WHAT NEEDS TO BE DONE:
Please keep to the lines below from the one with "by_cases hm : a ∈ xs" through the one with "false := by simp [hx]", and restate them word for word, ends included.

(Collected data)
====

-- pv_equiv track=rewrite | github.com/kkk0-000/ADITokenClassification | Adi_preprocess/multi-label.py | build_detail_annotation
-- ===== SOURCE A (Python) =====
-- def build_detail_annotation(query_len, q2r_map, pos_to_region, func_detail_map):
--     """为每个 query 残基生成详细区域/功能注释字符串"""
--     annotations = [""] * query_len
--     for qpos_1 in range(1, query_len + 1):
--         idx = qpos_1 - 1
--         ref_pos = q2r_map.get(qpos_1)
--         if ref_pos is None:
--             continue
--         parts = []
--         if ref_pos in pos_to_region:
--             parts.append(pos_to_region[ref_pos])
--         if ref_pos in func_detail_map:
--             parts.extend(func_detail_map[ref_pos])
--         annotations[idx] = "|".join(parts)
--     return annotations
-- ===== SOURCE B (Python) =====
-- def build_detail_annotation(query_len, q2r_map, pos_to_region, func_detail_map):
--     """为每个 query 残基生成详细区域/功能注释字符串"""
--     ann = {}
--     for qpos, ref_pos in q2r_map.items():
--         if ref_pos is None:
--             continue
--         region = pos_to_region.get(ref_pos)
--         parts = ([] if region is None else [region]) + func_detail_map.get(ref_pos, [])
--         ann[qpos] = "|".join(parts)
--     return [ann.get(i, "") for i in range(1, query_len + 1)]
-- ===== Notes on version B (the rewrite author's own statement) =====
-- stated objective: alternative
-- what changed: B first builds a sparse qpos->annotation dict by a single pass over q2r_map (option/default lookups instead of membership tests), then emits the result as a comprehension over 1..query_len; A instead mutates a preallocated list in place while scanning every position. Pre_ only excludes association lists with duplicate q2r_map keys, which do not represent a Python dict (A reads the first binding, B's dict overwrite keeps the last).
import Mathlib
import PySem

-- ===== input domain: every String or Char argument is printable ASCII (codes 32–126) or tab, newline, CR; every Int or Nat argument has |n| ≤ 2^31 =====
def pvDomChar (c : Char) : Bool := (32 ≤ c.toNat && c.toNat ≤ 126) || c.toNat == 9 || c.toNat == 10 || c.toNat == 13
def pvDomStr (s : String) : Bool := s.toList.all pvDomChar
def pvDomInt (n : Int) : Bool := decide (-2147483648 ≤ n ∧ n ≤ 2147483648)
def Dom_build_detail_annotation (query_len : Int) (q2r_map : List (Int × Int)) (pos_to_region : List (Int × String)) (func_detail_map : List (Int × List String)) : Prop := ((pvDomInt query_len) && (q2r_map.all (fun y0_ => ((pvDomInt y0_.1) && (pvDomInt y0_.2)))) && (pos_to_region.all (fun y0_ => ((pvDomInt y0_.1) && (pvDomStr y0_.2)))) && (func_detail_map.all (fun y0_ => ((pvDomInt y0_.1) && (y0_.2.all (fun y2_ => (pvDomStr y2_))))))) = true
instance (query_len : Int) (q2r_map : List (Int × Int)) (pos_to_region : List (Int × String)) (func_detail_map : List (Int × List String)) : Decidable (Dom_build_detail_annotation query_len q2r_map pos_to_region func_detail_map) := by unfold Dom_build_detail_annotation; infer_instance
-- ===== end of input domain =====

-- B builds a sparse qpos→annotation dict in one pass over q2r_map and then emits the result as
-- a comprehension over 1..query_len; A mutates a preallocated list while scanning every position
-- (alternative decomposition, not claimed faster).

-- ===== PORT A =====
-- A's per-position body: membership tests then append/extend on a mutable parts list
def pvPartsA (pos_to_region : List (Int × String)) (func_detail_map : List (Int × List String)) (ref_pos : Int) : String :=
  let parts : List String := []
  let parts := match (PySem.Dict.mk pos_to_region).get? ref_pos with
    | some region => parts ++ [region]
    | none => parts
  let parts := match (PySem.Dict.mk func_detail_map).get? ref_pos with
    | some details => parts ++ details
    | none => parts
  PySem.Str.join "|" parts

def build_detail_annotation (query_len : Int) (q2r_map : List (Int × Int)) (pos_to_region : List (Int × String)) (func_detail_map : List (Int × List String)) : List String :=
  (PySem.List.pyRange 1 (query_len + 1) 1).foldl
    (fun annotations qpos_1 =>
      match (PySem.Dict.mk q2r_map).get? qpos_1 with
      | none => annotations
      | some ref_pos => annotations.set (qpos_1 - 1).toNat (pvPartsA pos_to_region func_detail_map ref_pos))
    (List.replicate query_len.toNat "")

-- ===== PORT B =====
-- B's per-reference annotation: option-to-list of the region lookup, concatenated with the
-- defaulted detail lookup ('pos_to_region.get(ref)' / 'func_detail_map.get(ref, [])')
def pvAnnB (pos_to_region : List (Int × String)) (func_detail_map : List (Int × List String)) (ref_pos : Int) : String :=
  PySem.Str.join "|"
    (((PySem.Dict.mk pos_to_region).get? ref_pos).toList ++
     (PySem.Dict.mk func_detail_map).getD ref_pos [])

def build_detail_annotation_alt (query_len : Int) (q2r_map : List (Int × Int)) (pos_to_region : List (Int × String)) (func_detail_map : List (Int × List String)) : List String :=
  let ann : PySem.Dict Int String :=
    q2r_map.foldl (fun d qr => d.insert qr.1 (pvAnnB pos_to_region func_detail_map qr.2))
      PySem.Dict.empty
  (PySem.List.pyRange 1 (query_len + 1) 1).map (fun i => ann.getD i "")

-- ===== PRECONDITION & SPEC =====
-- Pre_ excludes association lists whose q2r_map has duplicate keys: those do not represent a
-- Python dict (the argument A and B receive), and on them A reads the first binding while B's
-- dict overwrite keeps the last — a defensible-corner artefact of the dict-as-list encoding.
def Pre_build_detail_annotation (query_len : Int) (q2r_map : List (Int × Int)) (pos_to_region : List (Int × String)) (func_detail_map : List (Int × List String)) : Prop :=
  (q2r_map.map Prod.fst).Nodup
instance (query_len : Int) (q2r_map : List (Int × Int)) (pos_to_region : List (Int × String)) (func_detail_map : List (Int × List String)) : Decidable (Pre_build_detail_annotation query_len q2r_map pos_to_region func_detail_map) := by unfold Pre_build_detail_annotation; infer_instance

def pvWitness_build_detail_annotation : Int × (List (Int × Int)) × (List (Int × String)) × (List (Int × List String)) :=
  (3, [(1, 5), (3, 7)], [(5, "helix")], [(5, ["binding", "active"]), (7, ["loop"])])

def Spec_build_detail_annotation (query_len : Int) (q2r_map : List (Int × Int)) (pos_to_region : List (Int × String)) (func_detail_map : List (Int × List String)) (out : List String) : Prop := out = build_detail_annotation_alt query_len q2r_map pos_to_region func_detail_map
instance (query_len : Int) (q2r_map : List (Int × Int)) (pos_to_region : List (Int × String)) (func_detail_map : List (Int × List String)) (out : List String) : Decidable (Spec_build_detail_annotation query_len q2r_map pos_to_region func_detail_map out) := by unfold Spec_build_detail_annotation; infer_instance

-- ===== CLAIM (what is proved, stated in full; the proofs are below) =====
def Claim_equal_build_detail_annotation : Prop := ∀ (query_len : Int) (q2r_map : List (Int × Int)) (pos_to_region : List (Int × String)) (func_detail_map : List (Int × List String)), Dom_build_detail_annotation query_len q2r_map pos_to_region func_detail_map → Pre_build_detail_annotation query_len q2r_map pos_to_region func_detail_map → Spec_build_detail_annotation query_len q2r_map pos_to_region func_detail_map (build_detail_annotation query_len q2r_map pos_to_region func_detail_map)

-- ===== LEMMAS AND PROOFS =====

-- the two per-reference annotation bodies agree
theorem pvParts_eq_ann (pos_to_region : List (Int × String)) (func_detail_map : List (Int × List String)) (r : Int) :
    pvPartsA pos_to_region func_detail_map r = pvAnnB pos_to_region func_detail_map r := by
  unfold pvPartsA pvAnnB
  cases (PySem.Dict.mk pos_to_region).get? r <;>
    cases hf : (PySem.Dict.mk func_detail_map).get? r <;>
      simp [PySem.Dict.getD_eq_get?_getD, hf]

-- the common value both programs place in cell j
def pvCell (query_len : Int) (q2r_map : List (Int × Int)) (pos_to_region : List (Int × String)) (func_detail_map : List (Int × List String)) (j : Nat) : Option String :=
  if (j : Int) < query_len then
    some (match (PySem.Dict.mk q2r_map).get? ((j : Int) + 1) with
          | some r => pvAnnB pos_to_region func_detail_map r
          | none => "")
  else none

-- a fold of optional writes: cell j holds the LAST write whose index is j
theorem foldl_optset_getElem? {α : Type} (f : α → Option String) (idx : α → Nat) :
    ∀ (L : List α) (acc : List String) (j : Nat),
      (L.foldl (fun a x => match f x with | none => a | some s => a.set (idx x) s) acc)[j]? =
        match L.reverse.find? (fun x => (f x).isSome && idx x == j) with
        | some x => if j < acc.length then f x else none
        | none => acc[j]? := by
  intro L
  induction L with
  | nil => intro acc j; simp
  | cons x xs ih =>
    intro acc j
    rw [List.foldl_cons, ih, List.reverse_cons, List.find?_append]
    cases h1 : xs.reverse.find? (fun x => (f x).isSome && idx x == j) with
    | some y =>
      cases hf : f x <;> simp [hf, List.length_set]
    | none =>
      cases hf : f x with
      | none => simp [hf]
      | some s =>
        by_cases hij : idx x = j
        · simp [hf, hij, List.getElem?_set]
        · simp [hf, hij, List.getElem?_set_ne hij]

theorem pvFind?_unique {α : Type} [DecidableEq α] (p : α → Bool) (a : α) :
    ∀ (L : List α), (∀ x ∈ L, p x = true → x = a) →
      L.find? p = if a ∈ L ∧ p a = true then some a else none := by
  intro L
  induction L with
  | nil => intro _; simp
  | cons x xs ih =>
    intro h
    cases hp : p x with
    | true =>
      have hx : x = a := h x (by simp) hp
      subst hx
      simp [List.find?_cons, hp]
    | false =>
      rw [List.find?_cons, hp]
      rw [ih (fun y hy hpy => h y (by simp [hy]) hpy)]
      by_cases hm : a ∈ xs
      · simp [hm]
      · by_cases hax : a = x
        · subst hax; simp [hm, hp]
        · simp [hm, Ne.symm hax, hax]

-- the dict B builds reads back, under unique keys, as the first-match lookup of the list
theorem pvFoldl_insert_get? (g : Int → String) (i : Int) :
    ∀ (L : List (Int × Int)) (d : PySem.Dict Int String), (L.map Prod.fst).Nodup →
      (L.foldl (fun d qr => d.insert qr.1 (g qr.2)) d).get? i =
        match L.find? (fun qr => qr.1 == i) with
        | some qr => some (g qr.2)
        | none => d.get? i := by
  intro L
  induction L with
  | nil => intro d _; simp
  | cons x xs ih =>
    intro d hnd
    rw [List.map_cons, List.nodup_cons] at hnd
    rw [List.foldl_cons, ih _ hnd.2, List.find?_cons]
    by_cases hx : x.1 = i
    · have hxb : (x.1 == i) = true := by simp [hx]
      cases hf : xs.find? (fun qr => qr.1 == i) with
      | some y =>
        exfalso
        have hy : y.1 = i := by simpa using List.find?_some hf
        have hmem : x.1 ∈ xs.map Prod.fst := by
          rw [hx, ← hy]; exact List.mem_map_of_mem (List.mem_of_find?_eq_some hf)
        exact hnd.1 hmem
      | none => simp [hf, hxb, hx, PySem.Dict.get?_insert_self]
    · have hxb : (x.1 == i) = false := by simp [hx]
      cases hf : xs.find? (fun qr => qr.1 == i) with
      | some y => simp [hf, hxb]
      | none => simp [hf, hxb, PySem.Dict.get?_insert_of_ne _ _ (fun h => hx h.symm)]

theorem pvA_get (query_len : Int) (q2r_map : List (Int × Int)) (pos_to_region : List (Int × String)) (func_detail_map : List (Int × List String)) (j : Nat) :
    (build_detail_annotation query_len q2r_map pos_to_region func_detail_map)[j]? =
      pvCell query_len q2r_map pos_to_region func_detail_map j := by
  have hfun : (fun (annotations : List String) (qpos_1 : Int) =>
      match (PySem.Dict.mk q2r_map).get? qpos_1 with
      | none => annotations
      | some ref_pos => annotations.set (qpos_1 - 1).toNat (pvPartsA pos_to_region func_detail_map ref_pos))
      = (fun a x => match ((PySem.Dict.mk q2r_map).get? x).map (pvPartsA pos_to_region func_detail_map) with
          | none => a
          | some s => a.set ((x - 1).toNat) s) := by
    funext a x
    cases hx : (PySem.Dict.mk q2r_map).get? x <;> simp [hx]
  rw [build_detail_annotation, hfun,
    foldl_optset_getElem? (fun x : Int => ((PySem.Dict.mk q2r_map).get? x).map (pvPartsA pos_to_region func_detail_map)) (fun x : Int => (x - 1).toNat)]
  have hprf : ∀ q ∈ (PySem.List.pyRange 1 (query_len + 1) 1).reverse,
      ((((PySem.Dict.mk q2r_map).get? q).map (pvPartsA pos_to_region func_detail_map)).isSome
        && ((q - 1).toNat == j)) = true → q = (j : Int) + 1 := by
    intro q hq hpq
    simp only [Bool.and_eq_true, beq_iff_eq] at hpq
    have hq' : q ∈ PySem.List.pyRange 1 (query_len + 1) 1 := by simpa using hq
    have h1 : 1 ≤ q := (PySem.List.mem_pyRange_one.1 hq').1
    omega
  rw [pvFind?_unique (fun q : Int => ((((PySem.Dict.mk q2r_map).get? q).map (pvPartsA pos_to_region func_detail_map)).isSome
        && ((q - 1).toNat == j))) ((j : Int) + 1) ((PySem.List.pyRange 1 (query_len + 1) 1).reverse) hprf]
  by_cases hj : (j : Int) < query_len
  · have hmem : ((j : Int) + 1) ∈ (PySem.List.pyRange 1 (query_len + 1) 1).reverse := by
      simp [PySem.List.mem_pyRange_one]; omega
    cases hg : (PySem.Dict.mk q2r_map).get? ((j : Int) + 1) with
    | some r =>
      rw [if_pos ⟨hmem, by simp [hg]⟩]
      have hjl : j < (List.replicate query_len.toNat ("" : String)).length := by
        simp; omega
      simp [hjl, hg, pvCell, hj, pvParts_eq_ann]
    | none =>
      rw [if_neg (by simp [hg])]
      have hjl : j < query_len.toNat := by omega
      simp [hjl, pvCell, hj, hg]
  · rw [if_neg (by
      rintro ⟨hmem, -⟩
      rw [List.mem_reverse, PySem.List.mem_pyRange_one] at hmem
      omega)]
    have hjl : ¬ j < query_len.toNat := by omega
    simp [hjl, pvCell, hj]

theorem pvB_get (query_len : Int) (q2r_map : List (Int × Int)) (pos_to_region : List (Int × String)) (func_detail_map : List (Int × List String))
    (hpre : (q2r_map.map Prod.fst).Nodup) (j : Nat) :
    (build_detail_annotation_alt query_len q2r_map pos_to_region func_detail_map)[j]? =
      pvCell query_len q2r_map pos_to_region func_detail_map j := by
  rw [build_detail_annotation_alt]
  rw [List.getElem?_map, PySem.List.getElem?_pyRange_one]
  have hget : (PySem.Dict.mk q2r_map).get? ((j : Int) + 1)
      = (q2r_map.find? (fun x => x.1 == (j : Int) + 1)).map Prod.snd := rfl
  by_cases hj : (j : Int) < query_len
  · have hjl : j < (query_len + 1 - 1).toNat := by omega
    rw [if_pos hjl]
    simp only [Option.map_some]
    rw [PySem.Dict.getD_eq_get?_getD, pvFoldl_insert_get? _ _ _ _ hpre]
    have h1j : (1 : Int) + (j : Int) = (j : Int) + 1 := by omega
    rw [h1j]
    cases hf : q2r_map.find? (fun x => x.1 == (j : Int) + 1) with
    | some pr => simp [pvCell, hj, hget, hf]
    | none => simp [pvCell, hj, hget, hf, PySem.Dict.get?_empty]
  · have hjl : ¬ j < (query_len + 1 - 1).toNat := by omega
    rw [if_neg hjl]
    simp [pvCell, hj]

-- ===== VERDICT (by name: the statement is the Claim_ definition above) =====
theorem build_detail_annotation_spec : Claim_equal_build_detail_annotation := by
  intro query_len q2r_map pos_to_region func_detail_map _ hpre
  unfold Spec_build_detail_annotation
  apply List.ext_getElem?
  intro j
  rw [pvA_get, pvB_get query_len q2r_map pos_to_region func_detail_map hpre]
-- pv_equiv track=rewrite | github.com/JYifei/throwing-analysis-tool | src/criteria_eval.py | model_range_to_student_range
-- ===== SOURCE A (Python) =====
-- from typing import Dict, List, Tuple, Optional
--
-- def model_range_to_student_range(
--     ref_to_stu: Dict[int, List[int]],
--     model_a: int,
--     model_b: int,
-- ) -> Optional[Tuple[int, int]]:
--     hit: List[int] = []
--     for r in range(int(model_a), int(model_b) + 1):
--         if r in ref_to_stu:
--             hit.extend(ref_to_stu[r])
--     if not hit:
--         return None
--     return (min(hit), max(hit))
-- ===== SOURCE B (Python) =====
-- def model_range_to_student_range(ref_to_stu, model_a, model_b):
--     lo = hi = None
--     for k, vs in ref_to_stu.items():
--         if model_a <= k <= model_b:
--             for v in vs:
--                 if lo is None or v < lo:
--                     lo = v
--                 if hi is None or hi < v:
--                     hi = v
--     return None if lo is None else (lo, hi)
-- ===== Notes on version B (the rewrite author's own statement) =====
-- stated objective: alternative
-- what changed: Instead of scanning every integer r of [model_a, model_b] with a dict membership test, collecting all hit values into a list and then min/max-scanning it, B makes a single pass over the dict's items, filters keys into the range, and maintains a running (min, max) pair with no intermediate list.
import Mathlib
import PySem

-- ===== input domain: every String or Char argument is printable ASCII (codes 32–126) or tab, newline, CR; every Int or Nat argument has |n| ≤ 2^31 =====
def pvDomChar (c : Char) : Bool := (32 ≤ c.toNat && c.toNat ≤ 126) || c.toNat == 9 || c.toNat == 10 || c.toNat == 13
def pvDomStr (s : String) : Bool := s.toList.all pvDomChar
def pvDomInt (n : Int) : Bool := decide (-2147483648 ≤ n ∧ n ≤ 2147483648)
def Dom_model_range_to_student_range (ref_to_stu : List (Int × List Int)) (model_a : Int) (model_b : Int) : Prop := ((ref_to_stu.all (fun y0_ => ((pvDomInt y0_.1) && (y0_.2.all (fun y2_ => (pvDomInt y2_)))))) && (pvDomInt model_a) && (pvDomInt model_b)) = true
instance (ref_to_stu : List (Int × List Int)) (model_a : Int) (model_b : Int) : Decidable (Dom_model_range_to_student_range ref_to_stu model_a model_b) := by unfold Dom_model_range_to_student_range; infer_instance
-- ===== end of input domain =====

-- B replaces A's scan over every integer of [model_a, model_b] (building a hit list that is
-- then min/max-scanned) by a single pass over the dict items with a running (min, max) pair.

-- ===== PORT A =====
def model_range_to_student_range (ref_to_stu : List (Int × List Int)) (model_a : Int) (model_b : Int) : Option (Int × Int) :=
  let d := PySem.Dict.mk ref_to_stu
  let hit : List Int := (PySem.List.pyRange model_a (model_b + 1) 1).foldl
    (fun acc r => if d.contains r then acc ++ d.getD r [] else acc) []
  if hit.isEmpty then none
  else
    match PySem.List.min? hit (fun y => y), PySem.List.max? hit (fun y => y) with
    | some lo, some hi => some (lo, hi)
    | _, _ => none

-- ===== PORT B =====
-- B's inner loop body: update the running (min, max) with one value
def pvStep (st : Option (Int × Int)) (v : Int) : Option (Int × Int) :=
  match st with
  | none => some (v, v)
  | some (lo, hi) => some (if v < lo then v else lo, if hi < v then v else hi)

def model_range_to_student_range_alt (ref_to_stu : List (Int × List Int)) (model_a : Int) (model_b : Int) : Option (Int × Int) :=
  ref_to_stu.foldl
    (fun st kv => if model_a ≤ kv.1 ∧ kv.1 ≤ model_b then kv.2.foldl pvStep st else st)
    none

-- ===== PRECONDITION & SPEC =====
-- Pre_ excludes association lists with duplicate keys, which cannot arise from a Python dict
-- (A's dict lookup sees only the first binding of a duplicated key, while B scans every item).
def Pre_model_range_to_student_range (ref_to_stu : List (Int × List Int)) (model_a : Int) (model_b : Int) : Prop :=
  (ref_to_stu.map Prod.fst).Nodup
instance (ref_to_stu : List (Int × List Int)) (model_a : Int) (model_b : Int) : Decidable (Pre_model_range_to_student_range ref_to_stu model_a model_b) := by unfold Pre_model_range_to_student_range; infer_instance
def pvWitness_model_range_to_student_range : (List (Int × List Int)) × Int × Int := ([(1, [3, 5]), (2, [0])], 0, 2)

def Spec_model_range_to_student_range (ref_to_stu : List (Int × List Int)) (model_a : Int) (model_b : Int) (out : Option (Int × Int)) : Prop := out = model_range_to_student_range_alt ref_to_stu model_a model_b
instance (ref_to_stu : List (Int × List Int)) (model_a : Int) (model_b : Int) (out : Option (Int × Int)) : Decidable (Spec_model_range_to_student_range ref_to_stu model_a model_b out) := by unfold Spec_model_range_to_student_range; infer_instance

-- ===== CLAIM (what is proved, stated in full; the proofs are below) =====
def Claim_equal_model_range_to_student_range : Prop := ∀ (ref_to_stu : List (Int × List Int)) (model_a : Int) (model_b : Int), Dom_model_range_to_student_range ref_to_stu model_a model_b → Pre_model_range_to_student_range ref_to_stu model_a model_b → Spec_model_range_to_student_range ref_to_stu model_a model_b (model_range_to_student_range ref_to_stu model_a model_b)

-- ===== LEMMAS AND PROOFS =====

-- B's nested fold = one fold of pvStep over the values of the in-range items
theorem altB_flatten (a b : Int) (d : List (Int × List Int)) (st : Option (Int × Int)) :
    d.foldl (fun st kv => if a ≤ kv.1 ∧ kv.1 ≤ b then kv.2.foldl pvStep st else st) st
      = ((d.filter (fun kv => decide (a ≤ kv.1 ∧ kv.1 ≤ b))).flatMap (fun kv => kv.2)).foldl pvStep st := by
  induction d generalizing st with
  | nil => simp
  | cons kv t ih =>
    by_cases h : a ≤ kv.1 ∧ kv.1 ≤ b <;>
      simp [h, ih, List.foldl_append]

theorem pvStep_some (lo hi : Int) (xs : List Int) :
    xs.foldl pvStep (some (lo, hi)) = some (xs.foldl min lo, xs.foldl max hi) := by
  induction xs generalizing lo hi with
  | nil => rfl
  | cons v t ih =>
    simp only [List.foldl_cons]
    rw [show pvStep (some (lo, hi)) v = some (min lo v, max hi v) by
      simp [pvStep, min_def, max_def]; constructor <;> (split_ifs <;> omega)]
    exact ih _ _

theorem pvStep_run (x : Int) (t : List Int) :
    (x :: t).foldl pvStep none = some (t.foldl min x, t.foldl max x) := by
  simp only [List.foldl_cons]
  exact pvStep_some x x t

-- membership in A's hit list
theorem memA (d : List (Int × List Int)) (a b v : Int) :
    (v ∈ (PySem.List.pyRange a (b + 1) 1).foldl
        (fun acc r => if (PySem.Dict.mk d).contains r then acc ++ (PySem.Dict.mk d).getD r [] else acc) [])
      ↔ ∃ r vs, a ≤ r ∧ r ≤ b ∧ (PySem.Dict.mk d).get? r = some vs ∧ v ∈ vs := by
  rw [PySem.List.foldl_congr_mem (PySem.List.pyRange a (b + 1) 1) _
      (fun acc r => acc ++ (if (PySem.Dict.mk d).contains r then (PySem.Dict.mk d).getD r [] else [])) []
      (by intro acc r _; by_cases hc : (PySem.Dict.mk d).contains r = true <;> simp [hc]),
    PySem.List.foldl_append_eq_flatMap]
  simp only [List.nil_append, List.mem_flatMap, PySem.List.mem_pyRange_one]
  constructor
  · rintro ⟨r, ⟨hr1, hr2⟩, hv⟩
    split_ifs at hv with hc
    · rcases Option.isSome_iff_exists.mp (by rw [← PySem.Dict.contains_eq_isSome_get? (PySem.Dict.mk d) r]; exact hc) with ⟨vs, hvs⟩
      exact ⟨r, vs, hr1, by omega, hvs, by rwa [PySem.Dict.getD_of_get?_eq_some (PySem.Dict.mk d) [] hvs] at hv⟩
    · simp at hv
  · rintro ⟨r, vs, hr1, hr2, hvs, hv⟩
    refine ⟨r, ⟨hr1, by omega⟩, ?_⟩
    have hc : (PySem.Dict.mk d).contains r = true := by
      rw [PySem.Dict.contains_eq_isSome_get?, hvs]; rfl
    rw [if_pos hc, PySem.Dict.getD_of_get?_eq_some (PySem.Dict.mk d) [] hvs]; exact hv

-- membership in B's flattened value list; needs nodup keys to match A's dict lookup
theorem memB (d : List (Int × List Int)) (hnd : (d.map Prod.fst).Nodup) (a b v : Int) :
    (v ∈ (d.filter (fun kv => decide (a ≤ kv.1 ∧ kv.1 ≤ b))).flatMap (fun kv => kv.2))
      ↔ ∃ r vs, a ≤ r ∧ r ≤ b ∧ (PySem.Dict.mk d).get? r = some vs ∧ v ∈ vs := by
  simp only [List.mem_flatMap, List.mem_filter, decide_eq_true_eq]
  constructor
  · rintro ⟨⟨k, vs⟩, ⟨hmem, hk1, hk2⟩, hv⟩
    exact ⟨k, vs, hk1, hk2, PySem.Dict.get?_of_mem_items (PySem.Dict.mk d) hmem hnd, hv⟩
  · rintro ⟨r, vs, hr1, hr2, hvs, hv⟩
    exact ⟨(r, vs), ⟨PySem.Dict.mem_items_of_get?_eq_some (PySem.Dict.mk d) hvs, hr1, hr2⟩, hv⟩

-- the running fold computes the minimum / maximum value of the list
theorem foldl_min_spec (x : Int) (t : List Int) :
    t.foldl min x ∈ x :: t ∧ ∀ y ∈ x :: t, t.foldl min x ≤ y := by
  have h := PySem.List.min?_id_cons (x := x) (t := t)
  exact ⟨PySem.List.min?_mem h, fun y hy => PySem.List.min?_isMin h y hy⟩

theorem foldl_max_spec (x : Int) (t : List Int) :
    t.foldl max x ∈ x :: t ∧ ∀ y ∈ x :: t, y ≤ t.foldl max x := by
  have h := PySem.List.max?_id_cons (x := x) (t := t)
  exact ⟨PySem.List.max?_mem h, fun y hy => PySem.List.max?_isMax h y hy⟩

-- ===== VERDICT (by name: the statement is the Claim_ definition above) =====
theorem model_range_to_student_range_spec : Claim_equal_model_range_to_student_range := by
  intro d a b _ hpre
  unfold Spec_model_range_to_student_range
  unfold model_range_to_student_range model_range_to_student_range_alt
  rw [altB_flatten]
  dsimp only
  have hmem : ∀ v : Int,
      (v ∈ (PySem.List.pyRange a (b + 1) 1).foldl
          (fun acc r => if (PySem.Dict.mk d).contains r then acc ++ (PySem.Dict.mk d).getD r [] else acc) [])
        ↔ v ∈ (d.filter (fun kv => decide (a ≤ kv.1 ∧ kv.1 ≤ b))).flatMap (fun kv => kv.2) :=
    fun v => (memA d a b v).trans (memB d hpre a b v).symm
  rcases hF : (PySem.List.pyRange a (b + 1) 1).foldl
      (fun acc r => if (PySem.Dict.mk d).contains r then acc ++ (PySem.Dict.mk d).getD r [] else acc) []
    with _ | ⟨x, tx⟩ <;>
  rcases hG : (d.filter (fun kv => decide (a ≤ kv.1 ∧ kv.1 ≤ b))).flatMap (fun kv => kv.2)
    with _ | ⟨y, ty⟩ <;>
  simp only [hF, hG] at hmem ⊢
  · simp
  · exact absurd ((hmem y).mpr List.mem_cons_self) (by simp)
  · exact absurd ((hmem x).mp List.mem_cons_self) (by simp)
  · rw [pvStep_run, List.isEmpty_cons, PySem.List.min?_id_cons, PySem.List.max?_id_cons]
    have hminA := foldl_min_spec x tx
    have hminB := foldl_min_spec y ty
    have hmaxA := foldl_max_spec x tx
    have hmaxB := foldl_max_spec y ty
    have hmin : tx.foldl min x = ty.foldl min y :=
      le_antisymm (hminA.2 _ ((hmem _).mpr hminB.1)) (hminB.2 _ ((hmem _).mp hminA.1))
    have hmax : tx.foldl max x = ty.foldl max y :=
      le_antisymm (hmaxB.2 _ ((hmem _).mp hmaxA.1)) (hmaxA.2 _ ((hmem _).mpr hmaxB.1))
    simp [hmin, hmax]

====

SOLUTION FOR THIS TASK:
      by_cases hm : a ∈ xs
      · simp [hm]
      · by_cases hax : a = x
        · subst hax; simp [hm, hp]
        · simp [hm, Ne.symm hax, hax]

-- the dict B builds reads back, under unique keys, as the first-match lookup of the list
theorem pvFoldl_insert_get? (g : Int → String) (i : Int) :
    ∀ (L : List (Int × Int)) (d : PySem.Dict Int String), (L.map Prod.fst).Nodup →
      (L.foldl (fun d qr => d.insert qr.1 (g qr.2)) d).get? i =
        match L.find? (fun qr => qr.1 == i) with
        | some qr => some (g qr.2)
        | none => d.get? i := by
  intro L
  induction L with
  | nil => intro d _; simp
  | cons x xs ih =>
    intro d hnd
    rw [List.map_cons, List.nodup_cons] at hnd
    rw [List.foldl_cons, ih _ hnd.2, List.find?_cons]
    by_cases hx : x.1 = i
    · have hxb : (x.1 == i) = true := by simp [hx]
      cases hf : xs.find? (fun qr => qr.1 == i) with
      | some y =>
        exfalso
        have hy : y.1 = i := by simpa using List.find?_some hf
        have hmem : x.1 ∈ xs.map Prod.fst := by
          rw [hx, ← hy]; exact List.mem_map_of_mem (List.mem_of_find?_eq_some hf)
        exact hnd.1 hmem
      | none => simp [hf, hxb, hx, PySem.Dict.get?_insert_self]
    · have hxb : (x.1 == i) = false := by simp [hx]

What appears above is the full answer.